-- On Pre_, every element of pingalaFuel fuel m size (0 ≤ m < fuel) has length exactly m.
theorem pingalaFuel_len (size : Int) (hs : 1 ≤ size) :
    ∀ (fuel : Nat) (m : Int), 0 ≤ m → m < (fuel : Int) →
      ∀ item ∈ pingalaFuel fuel m size, (item.length : Int) = m := by
  intro fuel
  induction fuel with
  | zero => intro m h0 hf; omega
  | succ f ih =>
    intro m h0 hf item hitem
    by_cases hlt : m < size
    · rw [pingalaFuel_lt f m size hlt] at hitem
      simp only [List.mem_singleton] at hitem
      subst hitem; simp; omega
    · by_cases heq : m = size
      · rw [pingalaFuel_eq f m size hlt heq] at hitem
        simp only [List.mem_cons, List.not_mem_nil, or_false] at hitem
        rcases hitem with rfl | rfl <;> simp <;> omega
      · have hgt : size < m := by omega
        rw [pingalaFuel_succ_of_lt f m size hgt] at hitem
        simp only [List.mem_flatMap, List.mem_map, List.mem_filter] at hitem
        obtain ⟨seed, hseed, item', ⟨hmem, hfilt⟩, rfl⟩ := hitem
        have hsl : size.toNat ≤ seed.length := pvSeeds_len size seed hseed
        have hsl1 : (1 : Int) ≤ (seed.length : Int) := by omega
        have hle : ((seed ++ item').length : Int) ≤ m := by
          simp only [decide_eq_true_eq, not_lt] at hfilt; exact_mod_cast hfilt
        by_cases hnn : 0 ≤ m - (seed.length : Int)
        · have hlen := ih (m - (seed.length : Int)) hnn (by omega) item' hmem
          simp only [List.length_append] at hle ⊢
          push_cast at hlen ⊢
          omega
        · -- m - len(seed) < 0 : the recursive value is [[]], and [] is filtered out
          obtain ⟨f', rfl⟩ : ∃ f', f = f' + 1 := ⟨f - 1, by omega⟩
          rw [pingalaFuel_lt f' (m - (seed.length : Int)) size (by omega)] at hmem
          simp only [List.mem_singleton] at hmem
          subst hmem
          rw [show (m - (seed.length : Int)).toNat = 0 by omega] at hle
          simp at hle
          omega

-- Result is independent of the fuel, as long as it is positive and exceeds m.
theorem pingalaFuel_irrel (size : Int) (hs : 1 ≤ size) :
    ∀ (fuel fuel' : Nat) (m : Int), 1 ≤ fuel → 1 ≤ fuel' → m < (fuel : Int) → m < (fuel' : Int) →
      pingalaFuel fuel m size = pingalaFuel fuel' m size := by
  intro fuel
  induction fuel with
  | zero => intro fuel' m h1; omega
  | succ f ih =>
    intro fuel' m _ h1' hf hf'
    obtain ⟨f', rfl⟩ : ∃ f', fuel' = f' + 1 := ⟨fuel' - 1, by omega⟩
    by_cases hlt : m < size
    · rw [pingalaFuel_lt f m size hlt, pingalaFuel_lt f' m size hlt]
    · by_cases heq : m = size
      · rw [pingalaFuel_eq f m size hlt heq, pingalaFuel_eq f' m size hlt heq]
      · have hgt : size < m := by omega
        rw [pingalaFuel_succ_of_lt f m size hgt, pingalaFuel_succ_of_lt f' m size hgt]
        apply List.flatMap_congr
        intro seed hseed
        have hsl : size.toNat ≤ seed.length := pvSeeds_len size seed hseed
        rw [ih f' (m - (seed.length : Int)) (by omega) (by omega) (by omega) (by omega)]

-- memo invariant: every memo entry is A's value for its key
def MemoOK (size : Int) (memo : PySem.Dict Int (List (List Int))) : Prop :=
  ∀ (k : Int) (res : List (List Int)), memo.get? k = some res →
    res = pingalaFuel (k.toNat + 1) k size

theorem memoOK_empty (size : Int) : MemoOK size PySem.Dict.empty := by
  intro k res h
  simp [PySem.Dict.get?_empty] at h

theorem memoOK_insert (size : Int) (memo : PySem.Dict Int (List (List Int)))
    (h : MemoOK size memo) (k : Int) (res : List (List Int))
    (hres : res = pingalaFuel (k.toNat + 1) k size) :
    MemoOK size (memo.insert k res) := by
  intro k' res' h'
  rw [PySem.Dict.get?_insert] at h'
  by_cases hk : k' = k
  · rw [if_pos hk] at h'
    cases h'
    subst hk; exact hres
  · rw [if_neg hk] at h'
    exact h k' res' h'

-- Correctness of B's memoized solver: it returns A's value and preserves the memo invariant.
theorem solve_correct (size : Int) (hs : 1 ≤ size) :
    ∀ (fuel : Nat) (k : Int) (memo : PySem.Dict Int (List (List Int))),
      1 ≤ fuel → k < (fuel : Int) → MemoOK size memo →
      (pingala_alt_solve size (pvSeeds size) fuel k memo).1 = pingalaFuel (k.toNat + 1) k size ∧
      MemoOK size (pingala_alt_solve size (pvSeeds size) fuel k memo).2 := by
  intro fuel
  induction fuel with
  | zero => intro k memo h1; omega
  | succ f ih =>
    intro k memo _ hk hmemo
    show (match PySem.Dict.get? memo k with
      | some res => (res, memo)
      | none => _).1 = _ ∧ MemoOK size (match PySem.Dict.get? memo k with
      | some res => (res, memo)
      | none => _).2
    cases hget : PySem.Dict.get? memo k with
    | some res =>
      simp only []
      exact ⟨hmemo k res hget, hmemo⟩
    | none =>
      by_cases hlt : k < size
      · simp only [if_pos hlt]
        refine ⟨(pingalaFuel_lt k.toNat k size hlt).symm, ?_⟩
        exact memoOK_insert size memo hmemo k _ (pingalaFuel_lt k.toNat k size hlt).symm
      · by_cases heq : k = size
        · simp only [if_neg hlt, if_pos heq]
          refine ⟨(pingalaFuel_eq k.toNat k size hlt heq).symm, ?_⟩
          exact memoOK_insert size memo hmemo k _ (pingalaFuel_eq k.toNat k size hlt heq).symm
        · have hgt : size < k := by omega
          have hk2 : 2 ≤ k := by omega
          have hf2 : 2 ≤ f := by omega
          -- the fold over the seeds
          have hfold : ∀ (L : List (List Int)), (∀ s ∈ L, size.toNat ≤ s.length) →
              ∀ (acc1 : List (List Int)) (memo0 : PySem.Dict Int (List (List Int))),
              MemoOK size memo0 →
              (L.foldl (fun (acc : List (List Int) × PySem.Dict Int (List (List Int))) seed =>
                  if (seed.length : Int) ≤ k then
                    let sub := pingala_alt_solve size (pvSeeds size) f
                      (k - (seed.length : Int)) acc.2
                    (acc.1 ++ sub.1.map (fun item => seed ++ item), sub.2)
                  else acc) (acc1, memo0)).1 =
                acc1 ++ L.flatMap (fun seed =>
                  if (seed.length : Int) ≤ k then
                    (pingalaFuel ((k - (seed.length : Int)).toNat + 1)
                      (k - (seed.length : Int)) size).map (fun item => seed ++ item)
                  else []) ∧
              MemoOK size (L.foldl (fun (acc : List (List Int) × PySem.Dict Int (List (List Int))) seed =>
                  if (seed.length : Int) ≤ k then
                    let sub := pingala_alt_solve size (pvSeeds size) f
                      (k - (seed.length : Int)) acc.2
                    (acc.1 ++ sub.1.map (fun item => seed ++ item), sub.2)
                  else acc) (acc1, memo0)).2 := by
            intro L
            induction L with
            | nil => intro _ acc1 memo0 hm0; exact ⟨by simp, hm0⟩
            | cons x xs ihL =>
              intro hLen acc1 memo0 hm0
              have hx : size.toNat ≤ x.length := hLen x (List.mem_cons_self)
              have hxs : ∀ s ∈ xs, size.toNat ≤ s.length :=
                fun s hsm => hLen s (List.mem_cons_of_mem x hsm)
              simp only [List.foldl_cons, List.flatMap_cons]
              by_cases hxle : (x.length : Int) ≤ k
              · have hsub := ih (k - (x.length : Int)) memo0 (by omega) (by omega) hm0
                rw [if_pos hxle]
                have := ihL hxs
                  (acc1 ++ ((pingala_alt_solve size (pvSeeds size) f
                    (k - (x.length : Int)) memo0).1).map (fun item => x ++ item))
                  (pingala_alt_solve size (pvSeeds size) f (k - (x.length : Int)) memo0).2
                  hsub.2
                rw [if_pos hxle]
                refine ⟨?_, this.2⟩
                rw [this.1, hsub.1]
                simp [List.append_assoc]
              · rw [if_neg hxle, if_neg hxle]
                have := ihL hxs acc1 memo0 hm0
                refine ⟨by rw [this.1]; simp, this.2⟩
          have hmain := hfold (pvSeeds size) (pvSeeds_len size) [] memo hmemo
          simp only [if_neg hlt, if_neg heq]
          constructor
          · rw [hmain.1]
            obtain ⟨t, ht⟩ : ∃ t, k.toNat = t + 1 := ⟨k.toNat - 1, by omega⟩
            rw [show k.toNat + 1 = (t + 1) + 1 by omega,
              pingalaFuel_succ_of_lt (t + 1) k size hgt, ← ht]
            simp only [List.nil_append]
            apply List.flatMap_congr
            intro seed hseed
            have hsl : size.toNat ≤ seed.length := pvSeeds_len size seed hseed
            have hsl1 : (1 : Int) ≤ (seed.length : Int) := by omega
            by_cases hle : (seed.length : Int) ≤ k
            · rw [if_pos hle]
              rw [pingalaFuel_irrel size hs ((k - (seed.length : Int)).toNat + 1) k.toNat
                (k - (seed.length : Int)) (by omega) (by omega) (by omega) (by omega)]
              congr 1
              refine (List.filter_eq_self.2 ?_).symm
              intro item hitem
              have hlen := pingalaFuel_len size hs k.toNat (k - (seed.length : Int))
                (by omega) (by omega) item hitem
              simp only [decide_eq_true_eq, not_lt, List.length_append]
              push_cast at hlen
              omega
            · rw [if_neg hle]
              -- seed longer than k : A's recursive value is [[]] and it is filtered out
              obtain ⟨f2, hf2eq⟩ : ∃ f2, k.toNat = f2 + 1 := ⟨k.toNat - 1, by omega⟩
              rw [hf2eq, pingalaFuel_lt f2 _ size (by omega)]
              rw [show (k - (seed.length : Int)).toNat = 0 by omega]
              simp only [List.replicate_zero, List.filter_cons, List.filter_nil,
                List.append_nil]
              rw [decide_eq_false (by omega : ¬ ¬ ((seed.length : Int) > k))]
              simp
          · exact memoOK_insert size _ hmain.2 k _ (by
              rw [hmain.1]
              obtain ⟨t, ht⟩ : ∃ t, k.toNat = t + 1 := ⟨k.toNat - 1, by omega⟩
              rw [show k.toNat + 1 = (t + 1) + 1 by omega,
                pingalaFuel_succ_of_lt (t + 1) k size hgt, ← ht]
              simp only [List.nil_append]
              apply List.flatMap_congr
              intro seed hseed
              have hsl : size.toNat ≤ seed.length := pvSeeds_len size seed hseed
              have hsl1 : (1 : Int) ≤ (seed.length : Int) := by omega
              by_cases hle : (seed.length : Int) ≤ k
              · rw [if_pos hle]
                rw [pingalaFuel_irrel size hs ((k - (seed.length : Int)).toNat + 1) k.toNat
                  (k - (seed.length : Int)) (by omega) (by omega) (by omega) (by omega)]
                congr 1
                refine (List.filter_eq_self.2 ?_).symm
                intro item hitem
                have hlen := pingalaFuel_len size hs k.toNat (k - (seed.length : Int))
                  (by omega) (by omega) item hitem
                simp only [decide_eq_true_eq, not_lt, List.length_append]
                push_cast at hlen ⊢
                omega
              · rw [if_neg hle]
                obtain ⟨f2, hf2eq⟩ : ∃ f2, k.toNat = f2 + 1 := ⟨k.toNat - 1, by omega⟩
                rw [hf2eq, pingalaFuel_lt f2 _ size (by omega)]
                rw [show (k - (seed.length : Int)).toNat = 0 by omega]
                simp only [List.replicate_zero, List.filter_cons, List.filter_nil,
                  List.append_nil]
                rw [decide_eq_false (by omega : ¬ ¬ ((seed.length : Int) > k))]
                simp)

-- ===== VERDICT (by name: the statement is the Claim_ definition above) =====
theorem pingala_spec : Claim_equal_pingala := by
  intro m size _ hpre
  unfold Spec_pingala pingala pingala_alt
  by_cases hlt : m < size
  · rw [pingalaFuel_lt m.toNat m size hlt, if_pos hlt]
  · by_cases heq : m = size
    · rw [pingalaFuel_eq m.toNat m size hlt heq, if_neg hlt, if_pos heq]
    · have hgt : size < m := by omega
      have hs : 1 ≤ size := by rcases hpre with h | h <;> omega
      simp only [if_neg hlt, if_neg heq]
      exact ((solve_correct size hs (m.toNat + 1) m PySem.Dict.empty (by omega)
        (by omega) (memoOK_empty size)).1).symm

ABOUT THIS TASK: For each line above that holds the string "hres", provide a copy of that line.

OUTPUT FOR THIS TASK:
    (hres : res = pingalaFuel (k.toNat + 1) k size) :
    subst hk; exact hres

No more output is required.